So, you see, if your driver is like most - if you don't use embedded assembler, you don't pass pointers inside your IOCTL buffers (yuck!), and your DMA implementation isn?t broken - all you'll need to do to get your driver running on the AMD64 under 64-bit Windows is find the places that you store or cast pointers, and change those data types from ULONG to ULONG_PTR. Then you re-compile, add the necessary "installMyDriver.NTAMD64" section to your INF, and you're done.

Data Types Old and New

So far, we've explained to a few hundred driver writers how to convert their 32-bit drivers to run under 64-bit Windows on the AMD64. Of the things they need to learn, it seems to me that the hardest thing for them to grasp is what they don't need to do. So, let me be very clear:

The size of LONG and ULONG does not change. It's always 32 bits.

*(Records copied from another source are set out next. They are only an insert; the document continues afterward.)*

lemma join_nil_flatten : ∀ parts : List (List Char), PySem.Chars.join [] parts = parts.flatten := by
  intro parts
  induction parts with
  | nil => rfl
  | cons p ps ih =>
    cases ps with
    | nil => simp [PySem.Chars.join, List.intercalate]
    | cons q qs =>
      rw [PySem.Chars.join] at ih ⊢
      simp only [List.intercalate, List.intersperse] at ih ⊢
      simp_all [List.flatten]

-- walking over a region in which no occurrence of the pattern starts
lemma repS_walk (old new : List Char) :
    ∀ u v, (∀ i, i < u.length → ¬ old <+: (u ++ v).drop i) →
      repS old new (u ++ v) = u ++ repS old new v := by
  intro u
  induction u with
  | nil => intro v _; simp
  | cons c u' ih =>
    intro v h
    have h0 : ¬ old <+: (c :: (u' ++ v)) := by simpa using h 0 (by simp)
    rw [List.cons_append, repS_neg old new _ _ h0, ih v (fun i hi => by simpa using h (i+1) (by simp; omega))]
    simp

lemma splS_walk (sep : List Char) :
    ∀ u v, (∀ i, i < u.length → ¬ sep <+: (u ++ v).drop i) →
      splS sep (u ++ v) = (u ++ (splS sep v).1, (splS sep v).2) := by
  intro u
  induction u with
  | nil => intro v _; simp
  | cons c u' ih =>
    intro v h
    have h0 : ¬ sep <+: (c :: (u' ++ v)) := by simpa using h 0 (by simp)
    rw [List.cons_append, splS_neg sep _ _ h0, ih v (fun i hi => by simpa using h (i+1) (by simp; omega))]
    simp

-- unfolding lemmas for the B port
lemma toList_xo : "<xref".toList = chXO := by decide
lemma toList_xc : "</xref>".toList = chXC := by decide

lemma core_nil : xrefCore [] = [] := by simp [xrefCore]

lemma core_xo (r : List Char) : xrefCore (chXO ++ r) = xrefSeg r [] := by
  rw [show chXO ++ r = '<' :: ('x'::'r'::'e'::'f'::r) from rfl, xrefCore]
  rw [if_pos (by rw [toList_xo]; exact List.isPrefixOf_iff_prefix.mpr (by simp [List.cons_prefix_cons]))]
  simp

lemma core_char (c : Char) (t : List Char) (h : ¬ chXO <+: (c :: t)) :
    xrefCore (c :: t) = c :: xrefCore t := by
  rw [xrefCore, if_neg (by rw [toList_xo]; exact fun hb => h (List.isPrefixOf_iff_prefix.mp hb))]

Got that? Likewise INT and UNIT and DWORD (you're not using these data types anyhow, right) don?t change. They're always 32 bits. Similarly, the size of LONGLONG and ULONGLONG is always 64-bits. It doesn?t matter whether you're running on 64-bit or 32-bit Windows.

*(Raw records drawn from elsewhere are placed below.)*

-- pv_equiv track=rewrite | github.com/trietnguyenminh1502-nmt/Artificial-Intelligence-AI- | QuanXe_Simute_Beam.py | dls_n_rooks_all
-- ===== SOURCE A (Python) =====
-- def dls_n_rooks_all(n=8, depth_limit=8):
--     stack = [([], 0)]
--     while stack:
--         state, depth = stack.pop()
--         if len(state) == n:
--             yield state
--         elif depth < depth_limit:
--             for col in range(n-1, -1, -1):
--                 if col not in state:
--                     stack.append((state + [col], depth + 1))
-- ===== SOURCE B (Python) =====
-- def dls_n_rooks_all(n=8, depth_limit=8):
--     # Recursive DFS generator instead of A's explicit LIFO stack loop.
--     def rec(state, depth):
--         if len(state) == n:
--             yield state
--         elif depth < depth_limit:
--             for col in range(n):
--                 if col not in state:
--                     yield from rec(state + [col], depth + 1)
--     yield from rec([], 0)
-- ===== Notes on version B (the rewrite author's own statement) =====
-- stated objective: simpler
-- what changed: Replaced the explicit LIFO-stack worklist loop with a direct recursive DFS generator over ascending columns (A's descending pushes plus LIFO pops reduce to the same ascending preorder).
import Mathlib
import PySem

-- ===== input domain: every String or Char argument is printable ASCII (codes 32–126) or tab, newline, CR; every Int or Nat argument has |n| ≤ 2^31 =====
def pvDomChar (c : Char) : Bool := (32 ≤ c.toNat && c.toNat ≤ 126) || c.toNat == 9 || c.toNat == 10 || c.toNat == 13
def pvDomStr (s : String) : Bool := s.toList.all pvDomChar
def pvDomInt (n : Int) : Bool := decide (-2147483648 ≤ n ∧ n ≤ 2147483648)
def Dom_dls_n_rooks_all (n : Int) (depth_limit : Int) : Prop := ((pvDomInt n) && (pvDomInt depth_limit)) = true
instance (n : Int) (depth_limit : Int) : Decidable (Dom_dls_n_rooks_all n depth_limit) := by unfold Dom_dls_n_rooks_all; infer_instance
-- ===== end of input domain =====

-- B replaces A's explicit LIFO-stack worklist loop by a direct recursive DFS over
-- ascending columns (same enumeration, simpler decomposition); equal output proved below.

-- ===== PORT A =====
-- Measure machinery used only to justify termination of A's while-loop (cited by
-- decreasing_by); all its proofs are small hand-written terms.
def dlsW (n L d : Int) : Nat := (n.toNat + 1) ^ ((L - d).toNat + 1) + 1

def dlsMu (n L : Int) (stack : List (List Int × Int)) : Nat :=
  (stack.map (fun p => dlsW n L p.2)).sum

-- the inner 'for col in range(n-1,-1,-1): if col not in state: stack.append(...)'
def dlsPushA (n : Int) (state : List Int) (depth : Int)
    (stack : List (List Int × Int)) : List (List Int × Int) :=
  (PySem.List.pyRange (n-1) (-1) (-1)).foldl
    (fun st col => if !(state.contains col) then (state ++ [col], depth + 1) :: st else st)
    stack

theorem dlsW_pos (n L d : Int) : 0 < dlsW n L d :=
  Nat.succ_pos _

theorem dlsMu_cons (n L : Int) (state : List Int) (depth : Int)
    (rest : List (List Int × Int)) :
    dlsMu n L ((state, depth) :: rest) = dlsW n L depth + dlsMu n L rest := rfl

theorem dlsMu_tail_lt (n L : Int) (state : List Int) (depth : Int)
    (rest : List (List Int × Int)) :
    dlsMu n L rest < dlsMu n L ((state, depth) :: rest) := by
  rw [dlsMu_cons]
  exact Nat.lt_add_of_pos_left (dlsW_pos n L depth)

theorem dls_toNat_pred (L d : Int) : (L - (d + 1)).toNat = (L - d).toNat - 1 := by
  rw [sub_add_eq_sub_sub, Int.pred_toNat]

theorem dls_toNat_pos (L d : Int) (hd : d < L) : 1 ≤ (L - d).toNat :=
  Int.lt_toNat.mpr (by exact_mod_cast sub_pos.mpr hd)

theorem dlsMu_foldl_le (n L : Int) (state : List Int) (depth : Int) :
    ∀ (l : List Int) (st : List (List Int × Int)),
      dlsMu n L (l.foldl
          (fun st col => if !(state.contains col) then (state ++ [col], depth + 1) :: st else st) st)
        ≤ l.length * dlsW n L (depth + 1) + dlsMu n L st := by
  intro l
  induction l with
  | nil =>
    intro st
    rw [List.foldl_nil, List.length_nil, Nat.zero_mul, Nat.zero_add]
  | cons a l ih =>
    intro st
    rw [List.foldl_cons, List.length_cons]
    refine le_trans (ih _) ?_
    have hstep : dlsMu n L (if !(state.contains a) then (state ++ [a], depth + 1) :: st else st)
        ≤ dlsW n L (depth + 1) + dlsMu n L st := by
      by_cases h : (!(state.contains a)) = true
      · rw [if_pos h, dlsMu_cons]
      · rw [if_neg h]
        exact Nat.le_add_left _ _
    rw [Nat.succ_mul, Nat.add_assoc]
    exact Nat.add_le_add_left hstep _

-- the arithmetic heart of A's termination
theorem dls_key (n L d : Int) (hd : d < L) (len : Nat) (hlen : len ≤ n.toNat) :
    len * dlsW n L (d + 1) < dlsW n L d := by
  unfold dlsW
  rw [dls_toNat_pred L d, Nat.sub_add_cancel (dls_toNat_pos L d hd)]
  set n1 := n.toNat + 1 with hn1
  set e := (L - d).toNat with he
  set K := n1 ^ e with hK
  have hnK : n1 ≤ K := by
    calc n1 = n1 ^ 1 := (pow_one n1).symm
    _ ≤ n1 ^ e := Nat.pow_le_pow_right (Nat.le_add_left 1 n.toNat) (dls_toNat_pos L d hd)
  have hpow : n1 ^ (e + 1) = K * n1 := pow_succ n1 e
  rw [hpow]
  have hlen' : len + 1 ≤ n1 := Nat.add_le_add_right hlen 1
  have h1 : (len + 1) * (K + 1) ≤ n1 * (K + 1) := Nat.mul_le_mul_right _ hlen'
  have h2 : (len + 1) * (K + 1) = len * (K + 1) + (K + 1) := Nat.succ_mul len (K + 1)
  have h3 : n1 * (K + 1) = K * n1 + n1 := by
    rw [Nat.mul_add, Nat.mul_one, Nat.mul_comm]
  have h4 : len * (K + 1) + (K + 1) ≤ K * n1 + n1 := by
    rw [← h2, ← h3]
    exact h1
  have h5 : len * (K + 1) + (K + 1) ≤ K * n1 + K := le_trans h4 (Nat.add_le_add_left hnK _)
  have h6 : len * (K + 1) + (K + 1) = (len * (K + 1) + 1) + K := by
    rw [Nat.add_comm K 1, ← Nat.add_assoc]
  have h7 : len * (K + 1) + 1 ≤ K * n1 := Nat.le_of_add_le_add_right (h6 ▸ h5)
  exact Nat.lt_succ_of_le (Nat.le_of_succ_le h7)

theorem dlsMu_push_lt (n L : Int) (state : List Int) (depth : Int)
    (rest : List (List Int × Int)) (hd : depth < L) :
    dlsMu n L (dlsPushA n state depth rest) < dlsMu n L ((state, depth) :: rest) := by
  have hlen : (PySem.List.pyRange (n-1) (-1) (-1)).length = n.toNat := by
    rw [PySem.List.length_pyRange_neg_one]
    have h : (n : Int) - 1 - (-1) = n := by ring
    rw [h]
  have hb := dlsMu_foldl_le n L state depth (PySem.List.pyRange (n-1) (-1) (-1)) rest
  rw [hlen] at hb
  rw [dlsMu_cons]
  exact lt_of_le_of_lt hb
    (Nat.add_lt_add_right (dls_key n L depth hd n.toNat (Nat.le_refl _)) _)

-- the while-loop of A: pop, test, push children (LIFO: head is the top of the stack)
def dlsLoopA (n L : Int) : List (List Int × Int) → List (List Int)
  | [] => []
  | (state, depth) :: rest =>
    if (state.length : Int) = n then state :: dlsLoopA n L rest
    else if depth < L then dlsLoopA n L (dlsPushA n state depth rest)
    else dlsLoopA n L rest
termination_by stack => dlsMu n L stack
decreasing_by
  · exact dlsMu_tail_lt n L state depth rest
  · exact dlsMu_push_lt n L state depth rest (by assumption)
  · exact dlsMu_tail_lt n L state depth rest

def dls_n_rooks_all (n : Int) (depth_limit : Int) : List (List Int) :=
  dlsLoopA n depth_limit [([], 0)]

-- ===== PORT B =====
-- rec(state, depth): yield state if complete, else recurse on each unused column ascending
theorem dls_depth_dec (L depth : Int) (h : depth < L) :
    (L - (depth + 1)).toNat < (L - depth).toNat := by
  rw [dls_toNat_pred]
  exact Nat.sub_lt (dls_toNat_pos L depth h) Nat.one_pos

def dlsRecB (n L : Int) (state : List Int) (depth : Int) : List (List Int) :=
  if (state.length : Int) = n then [state]
  else if depth < L then
    ((PySem.List.pyRange 0 n 1).filter (fun c => !(state.contains c))).attach.flatMap
      (fun c => dlsRecB n L (state ++ [c.1]) (depth + 1))
  else []
termination_by (L - depth).toNat
decreasing_by exact dls_depth_dec L depth (by assumption)

def dls_n_rooks_all_alt (n : Int) (depth_limit : Int) : List (List Int) :=
  dlsRecB n depth_limit [] 0

-- ===== PRECONDITION & SPEC =====
def Spec_dls_n_rooks_all (n : Int) (depth_limit : Int) (out : List (List Int)) : Prop := out = dls_n_rooks_all_alt n depth_limit
instance (n : Int) (depth_limit : Int) (out : List (List Int)) : Decidable (Spec_dls_n_rooks_all n depth_limit out) := by unfold Spec_dls_n_rooks_all; infer_instance

-- ===== CLAIM (what is proved, stated in full; the proofs are below) =====
def Claim_equal_dls_n_rooks_all : Prop := ∀ (n : Int) (depth_limit : Int), Dom_dls_n_rooks_all n depth_limit → Spec_dls_n_rooks_all n depth_limit (dls_n_rooks_all n depth_limit)

-- ===== LEMMAS AND PROOFS =====
-- foldl-push = reversed-filtered children consed in front
theorem dlsPushA_eq (n : Int) (state : List Int) (depth : Int)
    (stack : List (List Int × Int)) :
    dlsPushA n state depth stack =
      (((PySem.List.pyRange 0 n 1).filter (fun c => !(state.contains c))).map
        (fun c => (state ++ [c], depth + 1))) ++ stack := by
  have gen : ∀ (l : List Int) (st : List (List Int × Int)),
      l.foldl (fun st col => if !(state.contains col) then (state ++ [col], depth + 1) :: st else st) st
        = ((l.filter (fun c => !(state.contains c))).reverse.map (fun c => (state ++ [c], depth + 1))) ++ st := by
    intro l
    induction l with
    | nil => intro st; simp
    | cons a l ih =>
      intro st
      by_cases h : (!state.contains a) = true
      · simp only [List.foldl_cons, List.filter_cons]
        rw [if_pos h, if_pos h, ih]
        simp
      · simp only [List.foldl_cons, List.filter_cons]
        rw [if_neg h, if_neg h, ih]
  have hrev : (PySem.List.pyRange (n-1) (-1) (-1)) = (PySem.List.pyRange 0 n 1).reverse := by
    have h0 := PySem.List.pyRange_neg_one_eq_reverse (n-1) (-1)
    norm_num at h0
    exact h0
  rw [dlsPushA, gen, hrev, List.filter_reverse, List.reverse_reverse]

theorem attach_flatMap_eq {α β : Type} (l : List α) (f : α → List β) :
    l.attach.flatMap (fun c => f c.1) = l.flatMap f := by
  conv_rhs => rw [← List.attach_map_subtype_val l]
  rw [List.flatMap_map]

theorem dlsLoopA_eq_flatMap (n L : Int) :
    ∀ (m : Nat) (stack : List (List Int × Int)), dlsMu n L stack ≤ m →
      dlsLoopA n L stack = stack.flatMap (fun p => dlsRecB n L p.1 p.2) := by
  intro m
  induction m with
  | zero =>
    intro stack h
    cases stack with
    | nil => simp [dlsLoopA]
    | cons p rest =>
      exfalso
      have := dlsW_pos n L p.2
      simp [dlsMu] at h
      omega
  | succ m ih =>
    intro stack h
    cases stack with
    | nil => simp [dlsLoopA]
    | cons p rest =>
      obtain ⟨state, depth⟩ := p
      have hw := dlsW_pos n L depth
      have hrest : dlsMu n L rest ≤ m := by
        simp [dlsMu] at h ⊢; omega
      by_cases h1 : (state.length : Int) = n
      · rw [dlsLoopA, if_pos h1, ih rest hrest]
        simp only [List.flatMap_cons]
        have hb : dlsRecB n L state depth = [state] := by
          unfold dlsRecB; rw [if_pos h1]
        rw [hb]
        simp
      · by_cases h2 : depth < L
        · have hpush : dlsMu n L (dlsPushA n state depth rest) ≤ m := by
            have := dlsMu_push_lt n L state depth rest h2
            simp [dlsMu] at this h ⊢
            omega
          rw [dlsLoopA, if_neg h1, if_pos h2, ih _ hpush, dlsPushA_eq,
            List.flatMap_append, List.flatMap_map]
          simp only [List.flatMap_cons]
          have hb : dlsRecB n L state depth =
              ((PySem.List.pyRange 0 n 1).filter (fun c => !(state.contains c))).attach.flatMap
                (fun c => dlsRecB n L (state ++ [c.1]) (depth + 1)) := by
            conv_lhs => rw [dlsRecB.eq_def]
            rw [if_neg h1, if_pos h2]
          rw [hb, attach_flatMap_eq ((PySem.List.pyRange 0 n 1).filter (fun c => !(state.contains c)))
            (fun a => dlsRecB n L (state ++ [a]) (depth + 1))]
        · rw [dlsLoopA, if_neg h1, if_neg h2, ih rest hrest]
          simp only [List.flatMap_cons]
          have hb : dlsRecB n L state depth = [] := by
            unfold dlsRecB; rw [if_neg h1, if_neg h2]
          rw [hb]
          simp

-- ===== VERDICT (by name: the statement is the Claim_ definition above) =====
theorem dls_n_rooks_all_spec : Claim_equal_dls_n_rooks_all := by
  intro n L _
  unfold Spec_dls_n_rooks_all dls_n_rooks_all dls_n_rooks_all_alt
  rw [dlsLoopA_eq_flatMap n L (dlsMu n L [([], 0)]) _ le_rfl]
  simp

Another thing you don't need to worry about: Unlike other 64-bit Windows platforms, on the AMD64 failing to align data structures on their "natural" alignment (that is, failing to align ULONGS on integral 32 bit boundaries and ULONGLONGS on integral 64 bit boundaries) does not cause a fatal error. Of course, it's always good practice to align your data items naturally for best performance. But, if you forget to do so, 64-bit Windows on the AMD64 will not blue screen.

Also, you don't have to worry about "normal" use of pointers. Let's say you have a pointer in your device extension, that's declared as follows:

PMDL CurrentMdl;

In this case, there's no work required on your part. The PMDL will be 32 bits on 32-bit Windows and 64 bits on 64-bit Windows.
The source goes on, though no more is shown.